▶ What to produce
Transcribe, word for word and without additions, each line below from the one containing "-- ===== SOURCE B" through the one containing "-- stated objective: alternative", both ends included.

▶ Data supplied
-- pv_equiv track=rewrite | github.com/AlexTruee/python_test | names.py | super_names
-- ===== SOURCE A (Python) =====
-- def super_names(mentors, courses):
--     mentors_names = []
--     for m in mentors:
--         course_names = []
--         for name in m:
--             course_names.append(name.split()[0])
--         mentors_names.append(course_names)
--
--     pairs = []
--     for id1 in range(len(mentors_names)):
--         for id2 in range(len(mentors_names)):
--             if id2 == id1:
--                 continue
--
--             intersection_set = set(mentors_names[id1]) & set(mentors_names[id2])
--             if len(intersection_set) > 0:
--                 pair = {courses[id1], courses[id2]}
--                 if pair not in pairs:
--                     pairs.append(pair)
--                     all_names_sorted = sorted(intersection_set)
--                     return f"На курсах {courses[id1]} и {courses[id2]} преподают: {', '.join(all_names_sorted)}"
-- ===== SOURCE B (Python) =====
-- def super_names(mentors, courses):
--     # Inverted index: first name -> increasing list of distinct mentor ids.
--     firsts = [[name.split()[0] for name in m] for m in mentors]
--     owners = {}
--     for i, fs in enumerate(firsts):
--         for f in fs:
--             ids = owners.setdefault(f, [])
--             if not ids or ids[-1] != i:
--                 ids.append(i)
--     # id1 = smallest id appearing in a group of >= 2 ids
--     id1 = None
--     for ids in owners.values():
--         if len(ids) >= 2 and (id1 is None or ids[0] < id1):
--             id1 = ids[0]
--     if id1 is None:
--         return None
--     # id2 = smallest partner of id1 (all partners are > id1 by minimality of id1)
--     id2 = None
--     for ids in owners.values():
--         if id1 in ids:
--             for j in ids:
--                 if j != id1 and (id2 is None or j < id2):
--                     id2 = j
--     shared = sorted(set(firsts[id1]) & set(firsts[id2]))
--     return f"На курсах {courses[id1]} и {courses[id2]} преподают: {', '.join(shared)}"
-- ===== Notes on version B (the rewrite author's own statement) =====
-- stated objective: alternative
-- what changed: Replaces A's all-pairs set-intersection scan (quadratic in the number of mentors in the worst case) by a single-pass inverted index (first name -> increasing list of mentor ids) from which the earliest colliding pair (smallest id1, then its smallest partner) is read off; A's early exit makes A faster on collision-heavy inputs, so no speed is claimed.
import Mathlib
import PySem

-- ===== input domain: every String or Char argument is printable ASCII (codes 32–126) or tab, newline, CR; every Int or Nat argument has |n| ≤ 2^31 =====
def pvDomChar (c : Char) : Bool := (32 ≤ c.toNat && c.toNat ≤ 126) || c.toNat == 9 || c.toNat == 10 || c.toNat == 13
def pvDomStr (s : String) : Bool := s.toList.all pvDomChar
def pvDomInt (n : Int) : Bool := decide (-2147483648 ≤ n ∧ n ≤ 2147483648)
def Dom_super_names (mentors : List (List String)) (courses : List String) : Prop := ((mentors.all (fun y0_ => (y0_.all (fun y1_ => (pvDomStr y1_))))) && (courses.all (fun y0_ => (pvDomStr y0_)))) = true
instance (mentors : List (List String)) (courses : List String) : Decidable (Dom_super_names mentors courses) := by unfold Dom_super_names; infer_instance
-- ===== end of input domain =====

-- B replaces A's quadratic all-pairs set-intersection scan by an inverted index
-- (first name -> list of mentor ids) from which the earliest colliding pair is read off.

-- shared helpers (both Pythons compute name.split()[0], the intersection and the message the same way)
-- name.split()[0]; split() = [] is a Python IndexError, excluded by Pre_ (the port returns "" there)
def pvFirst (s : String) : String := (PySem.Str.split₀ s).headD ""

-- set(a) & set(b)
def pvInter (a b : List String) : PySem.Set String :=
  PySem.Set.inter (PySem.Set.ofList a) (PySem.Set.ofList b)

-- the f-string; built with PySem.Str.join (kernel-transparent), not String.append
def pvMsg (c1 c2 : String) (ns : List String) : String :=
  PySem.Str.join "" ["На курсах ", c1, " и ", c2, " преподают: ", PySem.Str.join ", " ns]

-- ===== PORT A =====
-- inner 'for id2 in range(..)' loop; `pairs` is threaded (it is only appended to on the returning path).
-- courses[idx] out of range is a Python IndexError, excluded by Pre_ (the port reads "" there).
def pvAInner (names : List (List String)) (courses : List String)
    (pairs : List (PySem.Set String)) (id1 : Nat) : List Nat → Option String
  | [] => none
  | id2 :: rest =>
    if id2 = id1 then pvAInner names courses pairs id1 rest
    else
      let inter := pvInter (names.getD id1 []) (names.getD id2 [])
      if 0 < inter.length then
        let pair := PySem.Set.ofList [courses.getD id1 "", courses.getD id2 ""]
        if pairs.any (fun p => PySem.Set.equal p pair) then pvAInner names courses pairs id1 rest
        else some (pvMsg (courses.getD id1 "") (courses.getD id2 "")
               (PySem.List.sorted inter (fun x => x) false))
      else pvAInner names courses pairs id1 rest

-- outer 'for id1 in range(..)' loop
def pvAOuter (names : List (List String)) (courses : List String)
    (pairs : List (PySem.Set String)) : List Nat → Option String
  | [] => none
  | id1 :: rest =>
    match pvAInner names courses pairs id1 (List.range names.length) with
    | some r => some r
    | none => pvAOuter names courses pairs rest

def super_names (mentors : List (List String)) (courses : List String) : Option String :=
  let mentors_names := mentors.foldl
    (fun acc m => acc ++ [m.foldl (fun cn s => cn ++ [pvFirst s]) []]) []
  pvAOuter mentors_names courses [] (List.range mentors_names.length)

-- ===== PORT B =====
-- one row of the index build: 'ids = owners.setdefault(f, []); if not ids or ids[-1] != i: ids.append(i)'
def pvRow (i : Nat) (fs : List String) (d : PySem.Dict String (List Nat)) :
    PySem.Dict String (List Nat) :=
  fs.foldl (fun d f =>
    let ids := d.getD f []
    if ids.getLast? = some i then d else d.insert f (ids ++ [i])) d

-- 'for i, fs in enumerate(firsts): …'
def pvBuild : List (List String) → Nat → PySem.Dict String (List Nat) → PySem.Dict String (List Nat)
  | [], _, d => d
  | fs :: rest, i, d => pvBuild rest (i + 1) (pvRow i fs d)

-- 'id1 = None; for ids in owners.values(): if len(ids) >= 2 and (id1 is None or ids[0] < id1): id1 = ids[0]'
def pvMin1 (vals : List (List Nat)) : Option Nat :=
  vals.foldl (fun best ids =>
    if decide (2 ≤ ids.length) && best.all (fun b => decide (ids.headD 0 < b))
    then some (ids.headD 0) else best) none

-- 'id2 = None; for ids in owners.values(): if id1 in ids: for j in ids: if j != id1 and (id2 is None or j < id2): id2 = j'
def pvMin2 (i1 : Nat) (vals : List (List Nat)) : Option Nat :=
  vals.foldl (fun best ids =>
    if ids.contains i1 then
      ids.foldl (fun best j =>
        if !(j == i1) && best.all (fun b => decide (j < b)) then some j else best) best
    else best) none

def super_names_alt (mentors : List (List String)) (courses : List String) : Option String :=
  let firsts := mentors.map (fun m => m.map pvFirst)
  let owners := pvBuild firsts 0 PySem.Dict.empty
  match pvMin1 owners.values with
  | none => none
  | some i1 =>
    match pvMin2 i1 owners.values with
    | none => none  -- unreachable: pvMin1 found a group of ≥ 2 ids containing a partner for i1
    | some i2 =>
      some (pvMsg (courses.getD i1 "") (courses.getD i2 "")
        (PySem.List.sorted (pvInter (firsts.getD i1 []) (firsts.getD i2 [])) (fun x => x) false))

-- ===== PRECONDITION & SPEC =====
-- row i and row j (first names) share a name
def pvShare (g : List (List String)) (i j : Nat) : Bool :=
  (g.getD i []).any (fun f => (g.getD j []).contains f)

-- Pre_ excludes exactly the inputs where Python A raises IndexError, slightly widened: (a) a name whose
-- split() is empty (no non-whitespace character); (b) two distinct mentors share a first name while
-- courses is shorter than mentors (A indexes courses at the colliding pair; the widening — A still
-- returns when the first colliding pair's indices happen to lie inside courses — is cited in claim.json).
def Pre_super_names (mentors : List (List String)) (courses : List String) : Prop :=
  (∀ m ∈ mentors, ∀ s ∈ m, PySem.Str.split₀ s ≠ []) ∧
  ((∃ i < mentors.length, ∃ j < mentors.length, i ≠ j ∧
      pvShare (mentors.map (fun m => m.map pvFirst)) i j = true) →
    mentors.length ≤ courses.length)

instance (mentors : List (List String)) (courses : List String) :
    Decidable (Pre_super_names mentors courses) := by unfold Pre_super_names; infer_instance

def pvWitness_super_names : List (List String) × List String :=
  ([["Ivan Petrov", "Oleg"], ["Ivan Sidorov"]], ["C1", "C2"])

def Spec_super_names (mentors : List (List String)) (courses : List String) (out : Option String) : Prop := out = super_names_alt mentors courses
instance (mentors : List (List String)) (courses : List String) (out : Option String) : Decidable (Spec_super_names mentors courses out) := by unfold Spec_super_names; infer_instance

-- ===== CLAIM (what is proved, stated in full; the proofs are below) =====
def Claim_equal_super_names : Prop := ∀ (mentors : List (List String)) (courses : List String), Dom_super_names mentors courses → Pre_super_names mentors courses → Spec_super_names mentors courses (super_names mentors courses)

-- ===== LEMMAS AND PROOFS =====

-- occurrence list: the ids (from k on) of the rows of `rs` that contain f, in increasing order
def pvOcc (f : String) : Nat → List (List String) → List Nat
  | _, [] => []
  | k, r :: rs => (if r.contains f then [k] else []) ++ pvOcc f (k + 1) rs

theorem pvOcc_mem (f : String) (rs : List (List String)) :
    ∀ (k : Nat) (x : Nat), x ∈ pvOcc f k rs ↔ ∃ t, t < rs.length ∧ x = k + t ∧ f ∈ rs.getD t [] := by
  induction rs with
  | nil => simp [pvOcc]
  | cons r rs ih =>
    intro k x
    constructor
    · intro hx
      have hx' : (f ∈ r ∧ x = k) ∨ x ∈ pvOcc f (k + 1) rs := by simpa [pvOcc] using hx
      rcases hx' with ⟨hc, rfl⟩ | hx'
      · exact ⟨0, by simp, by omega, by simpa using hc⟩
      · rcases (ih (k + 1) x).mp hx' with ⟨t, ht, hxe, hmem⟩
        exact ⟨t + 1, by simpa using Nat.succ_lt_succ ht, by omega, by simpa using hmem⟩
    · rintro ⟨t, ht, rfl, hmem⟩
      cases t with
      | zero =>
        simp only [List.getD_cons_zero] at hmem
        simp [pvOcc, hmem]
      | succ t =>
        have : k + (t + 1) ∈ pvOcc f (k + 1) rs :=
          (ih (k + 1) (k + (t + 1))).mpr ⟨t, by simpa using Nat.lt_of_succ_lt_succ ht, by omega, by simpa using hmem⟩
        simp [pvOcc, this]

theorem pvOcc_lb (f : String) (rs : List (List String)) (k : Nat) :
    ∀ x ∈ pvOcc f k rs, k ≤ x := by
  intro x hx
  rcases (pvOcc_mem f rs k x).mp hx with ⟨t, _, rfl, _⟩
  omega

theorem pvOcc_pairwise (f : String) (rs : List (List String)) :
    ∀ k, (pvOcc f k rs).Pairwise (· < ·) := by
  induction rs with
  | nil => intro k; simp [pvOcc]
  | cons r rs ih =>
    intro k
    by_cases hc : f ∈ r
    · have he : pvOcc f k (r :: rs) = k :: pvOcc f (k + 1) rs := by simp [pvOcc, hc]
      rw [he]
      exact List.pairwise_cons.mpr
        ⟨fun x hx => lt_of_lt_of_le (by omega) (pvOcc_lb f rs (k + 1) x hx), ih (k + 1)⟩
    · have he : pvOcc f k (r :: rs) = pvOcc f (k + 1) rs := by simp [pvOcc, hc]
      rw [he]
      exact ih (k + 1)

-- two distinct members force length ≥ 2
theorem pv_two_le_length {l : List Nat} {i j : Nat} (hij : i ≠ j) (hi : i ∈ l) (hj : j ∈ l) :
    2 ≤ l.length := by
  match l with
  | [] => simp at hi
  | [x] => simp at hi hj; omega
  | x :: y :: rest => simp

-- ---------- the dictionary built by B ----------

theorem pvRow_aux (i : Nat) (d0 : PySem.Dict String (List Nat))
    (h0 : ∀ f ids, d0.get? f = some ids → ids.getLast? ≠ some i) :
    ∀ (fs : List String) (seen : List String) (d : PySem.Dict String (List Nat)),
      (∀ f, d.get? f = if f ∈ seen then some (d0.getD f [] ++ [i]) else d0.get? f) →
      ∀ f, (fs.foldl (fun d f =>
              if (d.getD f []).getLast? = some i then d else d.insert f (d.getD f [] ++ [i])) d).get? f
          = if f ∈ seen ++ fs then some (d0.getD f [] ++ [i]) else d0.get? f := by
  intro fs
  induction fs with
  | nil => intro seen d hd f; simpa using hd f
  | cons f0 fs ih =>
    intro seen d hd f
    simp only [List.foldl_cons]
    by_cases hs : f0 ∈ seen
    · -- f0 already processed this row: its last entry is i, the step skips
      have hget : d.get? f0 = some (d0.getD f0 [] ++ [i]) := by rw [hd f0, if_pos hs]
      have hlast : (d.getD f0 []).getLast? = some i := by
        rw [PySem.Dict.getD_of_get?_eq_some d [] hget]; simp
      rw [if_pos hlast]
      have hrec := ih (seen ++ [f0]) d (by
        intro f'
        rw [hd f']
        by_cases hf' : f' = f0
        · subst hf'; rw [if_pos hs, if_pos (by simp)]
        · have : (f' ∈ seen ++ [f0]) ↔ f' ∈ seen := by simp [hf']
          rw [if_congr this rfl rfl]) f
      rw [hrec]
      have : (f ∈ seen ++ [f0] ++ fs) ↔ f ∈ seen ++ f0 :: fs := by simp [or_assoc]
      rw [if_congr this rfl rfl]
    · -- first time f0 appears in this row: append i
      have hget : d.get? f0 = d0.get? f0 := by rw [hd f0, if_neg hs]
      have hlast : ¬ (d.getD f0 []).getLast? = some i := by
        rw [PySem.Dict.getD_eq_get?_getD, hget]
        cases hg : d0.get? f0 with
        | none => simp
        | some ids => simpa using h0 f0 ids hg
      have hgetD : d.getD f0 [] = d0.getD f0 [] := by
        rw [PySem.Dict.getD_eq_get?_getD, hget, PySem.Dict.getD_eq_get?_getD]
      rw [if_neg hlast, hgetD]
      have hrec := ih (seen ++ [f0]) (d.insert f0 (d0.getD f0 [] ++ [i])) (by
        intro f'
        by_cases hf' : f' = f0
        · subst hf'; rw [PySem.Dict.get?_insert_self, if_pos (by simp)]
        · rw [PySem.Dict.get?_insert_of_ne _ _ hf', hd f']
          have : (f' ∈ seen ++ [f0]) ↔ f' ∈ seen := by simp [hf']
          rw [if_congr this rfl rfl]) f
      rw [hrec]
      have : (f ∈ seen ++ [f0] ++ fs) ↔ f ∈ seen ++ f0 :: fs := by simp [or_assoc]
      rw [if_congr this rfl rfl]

▶ Solution for this problem
-- ===== SOURCE B (Python) =====
-- def super_names(mentors, courses):
--     # Inverted index: first name -> increasing list of distinct mentor ids.
--     firsts = [[name.split()[0] for name in m] for m in mentors]
--     owners = {}
--     for i, fs in enumerate(firsts):
--         for f in fs:
--             ids = owners.setdefault(f, [])
--             if not ids or ids[-1] != i:
--                 ids.append(i)
--     # id1 = smallest id appearing in a group of >= 2 ids
--     id1 = None
--     for ids in owners.values():
--         if len(ids) >= 2 and (id1 is None or ids[0] < id1):
--             id1 = ids[0]
--     if id1 is None:
--         return None
--     # id2 = smallest partner of id1 (all partners are > id1 by minimality of id1)
--     id2 = None
--     for ids in owners.values():
--         if id1 in ids:
--             for j in ids:
--                 if j != id1 and (id2 is None or j < id2):
--                     id2 = j
--     shared = sorted(set(firsts[id1]) & set(firsts[id2]))
--     return f"На курсах {courses[id1]} и {courses[id2]} преподают: {', '.join(shared)}"
-- ===== Notes on version B (the rewrite author's own statement) =====
-- stated objective: alternative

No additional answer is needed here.